Once the line containing "halves.append(halves[-1] // 2)" is found in the records below, return it and each following line exactly, up to and including the line containing "-- stated objective: alternative", and nothing else.

Stored entries

[Start of Attachment]

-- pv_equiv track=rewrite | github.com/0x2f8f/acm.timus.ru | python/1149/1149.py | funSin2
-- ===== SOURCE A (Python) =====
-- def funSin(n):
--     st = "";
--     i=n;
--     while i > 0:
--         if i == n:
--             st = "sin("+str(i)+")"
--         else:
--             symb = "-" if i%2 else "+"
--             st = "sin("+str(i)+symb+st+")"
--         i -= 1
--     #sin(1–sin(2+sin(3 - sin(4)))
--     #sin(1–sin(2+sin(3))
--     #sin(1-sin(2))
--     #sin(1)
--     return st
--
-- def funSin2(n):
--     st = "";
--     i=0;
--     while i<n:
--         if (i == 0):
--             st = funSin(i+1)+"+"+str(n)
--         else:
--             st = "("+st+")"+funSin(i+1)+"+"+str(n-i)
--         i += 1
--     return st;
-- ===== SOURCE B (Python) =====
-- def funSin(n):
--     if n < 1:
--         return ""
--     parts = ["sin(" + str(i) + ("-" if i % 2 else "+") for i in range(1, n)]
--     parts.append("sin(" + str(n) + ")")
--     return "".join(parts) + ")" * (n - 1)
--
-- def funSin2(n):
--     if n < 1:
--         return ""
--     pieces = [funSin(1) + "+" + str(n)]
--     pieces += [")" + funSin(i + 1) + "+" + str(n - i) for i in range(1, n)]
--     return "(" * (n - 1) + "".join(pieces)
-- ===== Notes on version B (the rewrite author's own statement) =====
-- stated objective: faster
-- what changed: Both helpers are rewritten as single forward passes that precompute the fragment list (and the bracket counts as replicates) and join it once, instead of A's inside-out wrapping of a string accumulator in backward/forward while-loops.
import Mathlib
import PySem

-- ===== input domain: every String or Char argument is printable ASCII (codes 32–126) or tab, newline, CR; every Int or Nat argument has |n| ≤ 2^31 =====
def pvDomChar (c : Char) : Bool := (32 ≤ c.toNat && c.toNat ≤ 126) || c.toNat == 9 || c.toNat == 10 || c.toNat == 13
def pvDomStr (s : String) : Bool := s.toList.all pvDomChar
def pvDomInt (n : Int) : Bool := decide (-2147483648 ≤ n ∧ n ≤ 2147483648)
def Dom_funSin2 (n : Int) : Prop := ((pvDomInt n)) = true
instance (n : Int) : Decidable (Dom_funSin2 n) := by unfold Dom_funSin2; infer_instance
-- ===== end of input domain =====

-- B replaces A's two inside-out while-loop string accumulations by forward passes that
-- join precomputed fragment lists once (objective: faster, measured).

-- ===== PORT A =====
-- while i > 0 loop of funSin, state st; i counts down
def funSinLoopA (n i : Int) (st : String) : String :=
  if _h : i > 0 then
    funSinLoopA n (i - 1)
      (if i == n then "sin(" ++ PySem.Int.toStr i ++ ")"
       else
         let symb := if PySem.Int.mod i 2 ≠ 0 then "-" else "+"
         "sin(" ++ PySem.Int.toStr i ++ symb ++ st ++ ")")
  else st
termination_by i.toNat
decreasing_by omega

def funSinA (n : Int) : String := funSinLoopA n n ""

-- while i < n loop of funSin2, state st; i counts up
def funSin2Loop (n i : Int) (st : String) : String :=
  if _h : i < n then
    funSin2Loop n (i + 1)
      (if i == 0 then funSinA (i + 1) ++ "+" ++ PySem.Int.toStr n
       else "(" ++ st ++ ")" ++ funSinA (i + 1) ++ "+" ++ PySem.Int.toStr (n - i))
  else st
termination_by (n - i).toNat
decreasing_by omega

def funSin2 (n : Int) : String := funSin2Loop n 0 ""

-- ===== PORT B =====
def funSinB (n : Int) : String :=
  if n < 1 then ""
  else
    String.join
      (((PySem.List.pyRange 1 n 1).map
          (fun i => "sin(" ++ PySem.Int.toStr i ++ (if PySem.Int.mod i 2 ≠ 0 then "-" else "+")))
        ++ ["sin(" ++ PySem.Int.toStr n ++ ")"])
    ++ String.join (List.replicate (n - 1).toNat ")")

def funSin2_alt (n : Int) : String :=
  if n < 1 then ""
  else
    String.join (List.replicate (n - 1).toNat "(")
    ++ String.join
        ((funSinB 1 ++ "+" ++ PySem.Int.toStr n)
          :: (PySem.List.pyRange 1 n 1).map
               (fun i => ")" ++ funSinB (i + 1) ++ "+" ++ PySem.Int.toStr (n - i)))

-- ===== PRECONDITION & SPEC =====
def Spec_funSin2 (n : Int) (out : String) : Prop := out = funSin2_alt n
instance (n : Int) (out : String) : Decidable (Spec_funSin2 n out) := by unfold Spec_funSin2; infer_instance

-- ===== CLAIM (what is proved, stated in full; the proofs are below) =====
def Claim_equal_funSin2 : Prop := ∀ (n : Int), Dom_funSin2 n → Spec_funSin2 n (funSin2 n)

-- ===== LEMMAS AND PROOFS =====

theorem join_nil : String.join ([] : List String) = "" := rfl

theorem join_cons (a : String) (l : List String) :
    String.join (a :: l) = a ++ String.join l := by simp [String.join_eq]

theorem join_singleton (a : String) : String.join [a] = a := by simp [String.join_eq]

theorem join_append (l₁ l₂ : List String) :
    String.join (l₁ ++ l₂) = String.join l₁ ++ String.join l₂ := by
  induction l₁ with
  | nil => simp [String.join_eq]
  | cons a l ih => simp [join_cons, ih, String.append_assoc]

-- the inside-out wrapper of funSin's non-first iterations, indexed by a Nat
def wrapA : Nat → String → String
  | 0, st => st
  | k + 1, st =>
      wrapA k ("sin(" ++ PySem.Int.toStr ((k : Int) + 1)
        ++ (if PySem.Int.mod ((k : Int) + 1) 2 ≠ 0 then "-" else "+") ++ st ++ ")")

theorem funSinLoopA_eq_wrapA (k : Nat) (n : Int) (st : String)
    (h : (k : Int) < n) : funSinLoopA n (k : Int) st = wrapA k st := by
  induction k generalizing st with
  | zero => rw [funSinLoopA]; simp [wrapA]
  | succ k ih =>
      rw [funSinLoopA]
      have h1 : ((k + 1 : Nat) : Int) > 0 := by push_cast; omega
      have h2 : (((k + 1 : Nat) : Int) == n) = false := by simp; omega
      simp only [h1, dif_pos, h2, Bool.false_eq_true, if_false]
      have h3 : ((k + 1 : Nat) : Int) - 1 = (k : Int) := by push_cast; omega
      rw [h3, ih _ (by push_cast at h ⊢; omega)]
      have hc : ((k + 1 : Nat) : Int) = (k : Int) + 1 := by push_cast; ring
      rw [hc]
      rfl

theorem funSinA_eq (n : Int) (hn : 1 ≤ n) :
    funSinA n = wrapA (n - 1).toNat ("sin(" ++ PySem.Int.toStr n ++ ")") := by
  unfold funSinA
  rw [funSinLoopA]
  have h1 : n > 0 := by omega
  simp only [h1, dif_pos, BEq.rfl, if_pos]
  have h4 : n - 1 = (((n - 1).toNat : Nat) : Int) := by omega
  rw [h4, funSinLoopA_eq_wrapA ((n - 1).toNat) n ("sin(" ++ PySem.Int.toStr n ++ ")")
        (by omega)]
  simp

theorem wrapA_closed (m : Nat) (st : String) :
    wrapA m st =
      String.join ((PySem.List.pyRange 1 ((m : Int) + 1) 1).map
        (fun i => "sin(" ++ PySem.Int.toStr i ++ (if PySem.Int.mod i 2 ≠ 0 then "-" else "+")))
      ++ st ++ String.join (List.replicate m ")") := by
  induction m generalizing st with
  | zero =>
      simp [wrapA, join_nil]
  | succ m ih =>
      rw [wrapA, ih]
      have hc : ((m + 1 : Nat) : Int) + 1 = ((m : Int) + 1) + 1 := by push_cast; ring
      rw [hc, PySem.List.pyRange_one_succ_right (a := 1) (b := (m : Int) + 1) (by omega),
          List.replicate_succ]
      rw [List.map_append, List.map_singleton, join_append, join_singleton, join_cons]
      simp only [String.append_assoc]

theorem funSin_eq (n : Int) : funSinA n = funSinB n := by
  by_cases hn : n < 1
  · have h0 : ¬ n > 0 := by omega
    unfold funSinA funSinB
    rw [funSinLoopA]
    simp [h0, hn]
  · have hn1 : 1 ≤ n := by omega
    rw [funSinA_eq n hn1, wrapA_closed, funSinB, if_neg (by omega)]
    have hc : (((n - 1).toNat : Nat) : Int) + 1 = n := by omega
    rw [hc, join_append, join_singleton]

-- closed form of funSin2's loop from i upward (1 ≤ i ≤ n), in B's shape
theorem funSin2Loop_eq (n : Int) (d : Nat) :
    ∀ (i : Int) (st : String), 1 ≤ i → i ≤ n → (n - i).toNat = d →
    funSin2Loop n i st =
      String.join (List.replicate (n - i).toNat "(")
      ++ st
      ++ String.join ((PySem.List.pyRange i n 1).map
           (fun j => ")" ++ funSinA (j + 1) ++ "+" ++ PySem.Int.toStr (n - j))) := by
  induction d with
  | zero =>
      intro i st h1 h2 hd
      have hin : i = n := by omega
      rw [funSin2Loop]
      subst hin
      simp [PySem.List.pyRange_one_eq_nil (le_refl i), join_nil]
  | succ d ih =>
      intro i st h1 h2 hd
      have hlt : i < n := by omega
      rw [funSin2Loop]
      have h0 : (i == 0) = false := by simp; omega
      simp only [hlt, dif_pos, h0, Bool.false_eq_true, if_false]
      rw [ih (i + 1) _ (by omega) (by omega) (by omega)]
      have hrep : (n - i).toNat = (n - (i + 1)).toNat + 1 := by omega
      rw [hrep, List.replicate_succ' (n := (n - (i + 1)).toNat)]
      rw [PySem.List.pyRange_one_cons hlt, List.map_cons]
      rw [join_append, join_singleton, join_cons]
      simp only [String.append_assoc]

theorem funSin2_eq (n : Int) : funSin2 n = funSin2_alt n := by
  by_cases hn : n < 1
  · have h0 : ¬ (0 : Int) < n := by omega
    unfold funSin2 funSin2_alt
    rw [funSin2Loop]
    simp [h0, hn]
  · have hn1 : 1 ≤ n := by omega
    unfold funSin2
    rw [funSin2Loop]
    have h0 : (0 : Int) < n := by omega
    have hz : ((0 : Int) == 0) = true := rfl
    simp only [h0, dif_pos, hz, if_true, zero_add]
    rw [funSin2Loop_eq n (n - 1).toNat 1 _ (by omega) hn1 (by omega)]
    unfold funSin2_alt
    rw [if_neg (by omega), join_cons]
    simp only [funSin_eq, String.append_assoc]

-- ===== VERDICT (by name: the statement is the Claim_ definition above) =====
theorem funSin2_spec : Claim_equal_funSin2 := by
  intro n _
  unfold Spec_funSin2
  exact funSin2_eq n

[End of Attachment]
[Start of Attachment]

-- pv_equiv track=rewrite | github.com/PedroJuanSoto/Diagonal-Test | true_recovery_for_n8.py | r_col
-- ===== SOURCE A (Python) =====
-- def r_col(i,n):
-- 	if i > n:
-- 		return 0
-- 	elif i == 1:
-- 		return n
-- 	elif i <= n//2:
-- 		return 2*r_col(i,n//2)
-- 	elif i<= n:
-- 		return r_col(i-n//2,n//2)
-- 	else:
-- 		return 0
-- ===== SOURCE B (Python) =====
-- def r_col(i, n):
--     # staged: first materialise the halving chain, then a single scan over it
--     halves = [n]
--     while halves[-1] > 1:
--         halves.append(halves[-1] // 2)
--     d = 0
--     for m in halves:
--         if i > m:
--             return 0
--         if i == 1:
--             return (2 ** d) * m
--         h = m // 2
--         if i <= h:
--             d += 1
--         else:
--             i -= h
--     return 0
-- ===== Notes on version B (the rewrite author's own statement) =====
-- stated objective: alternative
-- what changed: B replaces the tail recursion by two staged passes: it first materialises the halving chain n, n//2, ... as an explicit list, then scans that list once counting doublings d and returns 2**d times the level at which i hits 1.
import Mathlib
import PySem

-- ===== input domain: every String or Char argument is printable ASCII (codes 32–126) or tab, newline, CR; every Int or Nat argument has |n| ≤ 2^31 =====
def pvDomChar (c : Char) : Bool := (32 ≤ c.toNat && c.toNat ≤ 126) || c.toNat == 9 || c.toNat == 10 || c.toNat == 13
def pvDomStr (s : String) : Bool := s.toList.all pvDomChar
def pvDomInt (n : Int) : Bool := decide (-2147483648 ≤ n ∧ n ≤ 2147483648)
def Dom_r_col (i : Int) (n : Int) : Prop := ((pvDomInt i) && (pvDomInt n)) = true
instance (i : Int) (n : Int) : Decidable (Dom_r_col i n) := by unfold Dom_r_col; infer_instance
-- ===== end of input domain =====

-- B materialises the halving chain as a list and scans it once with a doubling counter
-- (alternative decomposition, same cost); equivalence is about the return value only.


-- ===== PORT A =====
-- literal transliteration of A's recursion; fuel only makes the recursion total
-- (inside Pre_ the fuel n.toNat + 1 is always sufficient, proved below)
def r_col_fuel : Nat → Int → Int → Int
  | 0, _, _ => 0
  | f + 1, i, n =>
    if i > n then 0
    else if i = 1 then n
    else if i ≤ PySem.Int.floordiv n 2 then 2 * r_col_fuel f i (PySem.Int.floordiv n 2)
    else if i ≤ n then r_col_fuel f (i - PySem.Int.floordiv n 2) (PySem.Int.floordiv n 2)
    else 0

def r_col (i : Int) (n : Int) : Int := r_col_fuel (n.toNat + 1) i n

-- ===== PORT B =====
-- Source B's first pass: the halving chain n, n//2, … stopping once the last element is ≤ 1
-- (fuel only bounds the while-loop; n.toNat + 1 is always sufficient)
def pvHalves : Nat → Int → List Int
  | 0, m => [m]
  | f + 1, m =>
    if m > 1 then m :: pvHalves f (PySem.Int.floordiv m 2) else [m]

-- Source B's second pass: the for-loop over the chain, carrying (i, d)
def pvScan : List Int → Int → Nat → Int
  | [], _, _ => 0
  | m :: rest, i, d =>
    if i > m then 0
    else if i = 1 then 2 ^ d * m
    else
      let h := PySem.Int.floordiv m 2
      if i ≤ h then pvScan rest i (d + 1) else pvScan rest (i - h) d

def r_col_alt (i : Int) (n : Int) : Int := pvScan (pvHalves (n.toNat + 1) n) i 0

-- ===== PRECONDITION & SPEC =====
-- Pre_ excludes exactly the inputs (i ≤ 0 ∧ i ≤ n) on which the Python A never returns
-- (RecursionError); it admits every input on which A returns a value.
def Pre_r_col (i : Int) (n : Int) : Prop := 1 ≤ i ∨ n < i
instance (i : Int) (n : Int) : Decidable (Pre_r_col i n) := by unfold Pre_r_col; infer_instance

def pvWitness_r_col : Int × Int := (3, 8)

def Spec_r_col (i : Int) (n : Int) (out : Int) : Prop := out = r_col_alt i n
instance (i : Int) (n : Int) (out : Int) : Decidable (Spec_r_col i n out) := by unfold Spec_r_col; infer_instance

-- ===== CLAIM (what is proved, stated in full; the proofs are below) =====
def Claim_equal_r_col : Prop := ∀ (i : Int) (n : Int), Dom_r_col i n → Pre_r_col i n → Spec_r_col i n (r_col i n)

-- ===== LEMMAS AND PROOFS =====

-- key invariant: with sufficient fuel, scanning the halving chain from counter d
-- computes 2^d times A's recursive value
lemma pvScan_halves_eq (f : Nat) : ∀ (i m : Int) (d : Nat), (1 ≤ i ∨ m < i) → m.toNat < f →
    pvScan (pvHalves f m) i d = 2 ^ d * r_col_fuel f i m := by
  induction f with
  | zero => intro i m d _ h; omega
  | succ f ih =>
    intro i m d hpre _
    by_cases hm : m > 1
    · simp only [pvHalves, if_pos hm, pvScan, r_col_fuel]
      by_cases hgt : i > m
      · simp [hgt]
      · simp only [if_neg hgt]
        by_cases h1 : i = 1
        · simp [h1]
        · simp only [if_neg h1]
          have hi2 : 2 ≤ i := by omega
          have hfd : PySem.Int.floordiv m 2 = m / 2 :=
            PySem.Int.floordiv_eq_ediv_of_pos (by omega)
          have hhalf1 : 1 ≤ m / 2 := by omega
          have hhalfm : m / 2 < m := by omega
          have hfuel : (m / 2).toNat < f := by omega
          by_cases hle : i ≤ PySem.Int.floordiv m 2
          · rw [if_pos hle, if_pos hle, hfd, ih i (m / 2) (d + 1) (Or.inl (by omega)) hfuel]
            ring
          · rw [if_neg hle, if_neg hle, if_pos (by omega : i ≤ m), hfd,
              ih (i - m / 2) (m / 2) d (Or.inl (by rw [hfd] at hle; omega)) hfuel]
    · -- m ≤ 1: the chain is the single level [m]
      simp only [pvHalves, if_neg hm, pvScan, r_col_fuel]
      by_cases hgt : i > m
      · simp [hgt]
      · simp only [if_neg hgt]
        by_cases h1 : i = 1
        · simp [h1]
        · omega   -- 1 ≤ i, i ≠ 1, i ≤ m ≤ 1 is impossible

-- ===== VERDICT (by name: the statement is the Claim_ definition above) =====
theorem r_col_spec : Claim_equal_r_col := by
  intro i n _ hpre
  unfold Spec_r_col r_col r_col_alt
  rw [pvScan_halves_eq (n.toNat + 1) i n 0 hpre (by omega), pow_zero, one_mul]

[End of Attachment]

Result for this task –
--         halves.append(halves[-1] // 2)
--     d = 0
--     for m in halves:
--         if i > m:
--             return 0
--         if i == 1:
--             return (2 ** d) * m
--         h = m // 2
--         if i <= h:
--             d += 1
--         else:
--             i -= h
--     return 0
-- ===== Notes on version B (the rewrite author's own statement) =====
-- stated objective: alternative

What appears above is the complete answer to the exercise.